[Stored data]
------------

theorem charfold_eq_tok (cs : List Char) (j l r : Nat)
    (hjlt : j < cs.length) (hjv : cs[j]'hjlt = ':')
    (hnolater : ∀ k', j < k' → k' ≤ cs.length → ([':'] : List Char).isPrefixOf (cs.drop k') = false)
    (hlj : l ≤ j) (hjr : j < r) (hrlen : r ≤ cs.length)
    (hlb : l = 0 ∨ ∃ l', l = l' + 1 ∧ PySem.Chars.isspace (cs.getD l' ' ') = true)
    (hmid : ∀ k, l ≤ k → k < r → k ≠ j → PySem.Chars.isspace (cs.getD k ' ') = false)
    (hrb : r = cs.length ∨ PySem.Chars.isspace (cs.getD r ' ') = true) :
    (PySem.Chars.split₀ cs).foldl
        (fun o t => if PySem.Chars.isIn [':'] t then t else o) ['-', '1']
      = (cs.drop l).take (r - l) := by
  set u := cs.take l with hu
  set tok := (cs.drop l).take (r - l) with htok
  set v := cs.drop r with hv
  have htoklen : tok.length = r - l := by
    simp [htok]; omega
  have htokget : ∀ (i : Nat) (h : i < tok.length), tok[i] = cs[l + i]'(by omega) := by
    intro i h
    simp only [htok, List.getElem_take, List.getElem_drop]
  have hdecomp : cs = u ++ tok ++ v := by
    rw [List.append_assoc, hu, htok, hv]
    have hdd : List.drop r cs = List.drop (r - l) (List.drop l cs) := by
      rw [List.drop_drop]; congr 1; omega
    rw [hdd, List.take_append_drop, List.take_append_drop]
  -- every char of tok is non-space
  have htns : ∀ c ∈ tok, PySem.Chars.isspace c = false := by
    intro c hc
    rcases List.mem_iff_getElem.mp hc with ⟨i, hi, hci⟩
    rw [htokget i hi] at hci
    subst hci
    by_cases hij : l + i = j
    · rw [show cs[l + i]'(by omega) = cs[j]'hjlt by congr 1]
      rw [hjv]; exact isspace_colon
    · have := hmid (l + i) (by omega) (by omega) hij
      rwa [List.getD_eq_getElem cs ' ' (by omega)] at this
  have ht0 : tok ≠ [] := by
    have : 0 < tok.length := by omega
    exact List.ne_nil_of_length_pos this
  -- boundary conditions
  have hub : u = [] ∨ ∃ u' c, u = u' ++ [c] ∧ PySem.Chars.isspace c = true := by
    rcases hlb with h0 | ⟨l', hl', hsp⟩
    · left; simp [hu, h0]
    · right
      have hl'lt : l' < cs.length := by omega
      refine ⟨cs.take l', cs[l']'hl'lt, ?_, ?_⟩
      · rw [hu, hl']; exact List.take_succ_eq_append_getElem hl'lt
      · rwa [List.getD_eq_getElem cs ' ' hl'lt] at hsp
  have hvb : v = [] ∨ ∃ d v', v = d :: v' ∧ PySem.Chars.isspace d = true := by
    rcases Nat.lt_or_ge r cs.length with hrlt | hge
    · right
      refine ⟨cs[r]'hrlt, cs.drop (r + 1), List.drop_eq_getElem_cons hrlt, ?_⟩
      rcases hrb with h0 | hsp
      · omega
      · rwa [List.getD_eq_getElem cs ' ' hrlt] at hsp
    · left
      have : r = cs.length := by omega
      simp [hv, this]
  have hsplit : PySem.Chars.split₀ cs = PySem.Chars.split₀ u ++ tok :: PySem.Chars.split₀ v := by
    conv_lhs => rw [hdecomp]
    exact split₀_three u tok v hub ht0 htns hvb
  -- tok contains the colon
  have hintok : PySem.Chars.isIn [':'] tok = true := by
    rw [PySem.Chars.isIn_iff_infix, List.singleton_infix_iff]
    have hjl : j - l < tok.length := by omega
    have := htokget (j - l) hjl
    rw [show cs[l + (j - l)]'(by omega) = cs[j]'hjlt by congr 1; omega, hjv] at this
    rw [← this]
    exact List.getElem_mem hjl
  -- no token of v contains a colon
  have hvfree : ∀ t ∈ PySem.Chars.split₀ v, PySem.Chars.isIn [':'] t = false := by
    intro t htv
    cases hin : PySem.Chars.isIn [':'] t with
    | false => rfl
    | true =>
      exfalso
      rw [PySem.Chars.isIn_iff_infix, List.singleton_infix_iff] at hin
      have hcv : (':' : Char) ∈ v := split₀_mem v t ':' htv hin
      rcases List.mem_iff_getElem.mp hcv with ⟨i, hi, hci⟩
      have hilen : i < cs.length - r := by simpa [hv] using hi
      have : v[i]'hi = cs[r + i]'(by omega) := by simp [hv]
      rw [this] at hci
      have hpre : ([':'] : List Char).isPrefixOf (cs.drop (r + i)) = true := by
        rw [singleton_prefix_drop]
        rw [List.getElem?_eq_getElem (by omega : r + i < cs.length)]
        rw [hci]
      have := hnolater (r + i) (by omega) (by omega)
      rw [this] at hpre
      cases hpre
  rw [hsplit, List.foldl_append, List.foldl_cons, if_pos hintok]
  exact foldl_keep_of_none _ _ tok hvfree

-- ===== VERDICT (by name: the statement is the Claim_ definition above) =====
theorem contains_time_spec : Claim_equal_contains_time := by
  intro s _hdom hpre
  unfold Spec_contains_time contains_time contains_time_alt
  have hpre' : s ≠ "" := hpre
  have hne : s.toList ≠ [] := fun h => hpre' (String.toList_eq_nil_iff.mp h)
  have hlen : ¬ PySem.Str.len s = 0 := by
    rw [PySem.Str.len_eq]
    simpa using hpre'
  rw [if_neg hlen, if_neg hlen]
  have hidx : PySem.Str.rfind s ":" = PySem.Chars.rfind.go s.toList [':'] s.toList.length := by
    rw [PySem.Str.rfind_eq]; rfl
  rw [PySem.List.foldl_pyRange_zero_pyGetD (PySem.Str.split₀ s) ""
        (fun o t => if PySem.Str.isIn ":" t then t else o) "-1"]
  rw [str_split₀_eq s]
  rw [show ("-1" : String) = String.ofList ['-', '1'] from rfl]
  rw [foldl_lift]
  by_cases hneg : PySem.Chars.rfind.go s.toList [':'] s.toList.length = -1
  · rw [hidx, hneg, if_pos rfl]
    have hnocolon : ∀ t ∈ PySem.Chars.split₀ s.toList, PySem.Chars.isIn [':'] t = false := by
      intro t htv
      cases hin : PySem.Chars.isIn [':'] t with
      | false => rfl
      | true =>
        exfalso
        rw [PySem.Chars.isIn_iff_infix, List.singleton_infix_iff] at hin
        have hcv : (':' : Char) ∈ s.toList := split₀_mem s.toList t ':' htv hin
        rcases List.mem_iff_getElem.mp hcv with ⟨i, hi, hci⟩
        have hpre : ([':'] : List Char).isPrefixOf (s.toList.drop i) = true := by
          rw [singleton_prefix_drop, List.getElem?_eq_getElem hi, hci]
        rw [(rfind_go_neg s.toList [':'] s.toList.length).mp hneg i (by omega)] at hpre
        cases hpre
    rw [foldl_keep_of_none _ _ _ hnocolon]
  · obtain ⟨j, hj1, hj2, hj3, hj4⟩ := rfind_go_pos s.toList [':'] s.toList.length hneg
    rw [singleton_prefix_drop] at hj3
    rcases List.getElem?_eq_some_iff.mp hj3 with ⟨hjlt, hjv⟩
    rw [hidx, hj1]
    rw [if_neg (by omega)]
    have hton : ((j : Int)).toNat = j := Int.toNat_natCast j
    rw [hton]
    obtain ⟨hal1, hal2, hal3⟩ := altLeft_spec s.toList j
    obtain ⟨har1, har2, har3, har4⟩ := altRight_spec s.toList j (le_of_lt hjlt)
    set l := altLeft s.toList j with hl
    set r := altRight s.toList j with hr
    have hjr : j < r := by
      rcases Nat.lt_or_ge j r with h | h
      · exact h
      · exfalso
        have hrj : r = j := by omega
        rcases har4 with h0 | hsp
        · omega
        · rw [hrj, List.getD_eq_getElem s.toList ' ' hjlt, hjv] at hsp
          rw [isspace_colon] at hsp
          cases hsp
    have hmid : ∀ k, l ≤ k → k < r → k ≠ j →
        PySem.Chars.isspace (s.toList.getD k ' ') = false := by
      intro k hk1 hk2 hk3
      rcases Nat.lt_or_ge k j with h | h
      · exact hal2 k hk1 h
      · exact har3 k (by omega) hk2
    have hnolater : ∀ k', j < k' → k' ≤ s.toList.length →
        ([':'] : List Char).isPrefixOf (s.toList.drop k') = false := hj4
    have hmain := charfold_eq_tok s.toList j l r hjlt hjv hnolater hal1 hjr har2 hal3 hmid har4
    rw [hmain]
    have hslice : (PySem.Str.slice s (some (l : Int)) (some (r : Int))).toList
        = (s.toList.drop l).take (r - l) := by
      rw [PySem.Str.toList_slice, PySem.Chars.slice_eq_listSlice, PySem.List.slice_natCast]
    calc String.ofList ((s.toList.drop l).take (r - l))
        = String.ofList (PySem.Str.slice s (some (l : Int)) (some (r : Int))).toList := by
          rw [hslice]
      _ = PySem.Str.slice s (some (l : Int)) (some (r : Int)) := String.ofList_toList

------------

▸ WORK REQUEST: Go through the data and gather every line that holds "hvfree".

▸ SOLUTION TO THIS PROBLEM:
  have hvfree : ∀ t ∈ PySem.Chars.split₀ v, PySem.Chars.isIn [':'] t = false := by
  exact foldl_keep_of_none _ _ tok hvfree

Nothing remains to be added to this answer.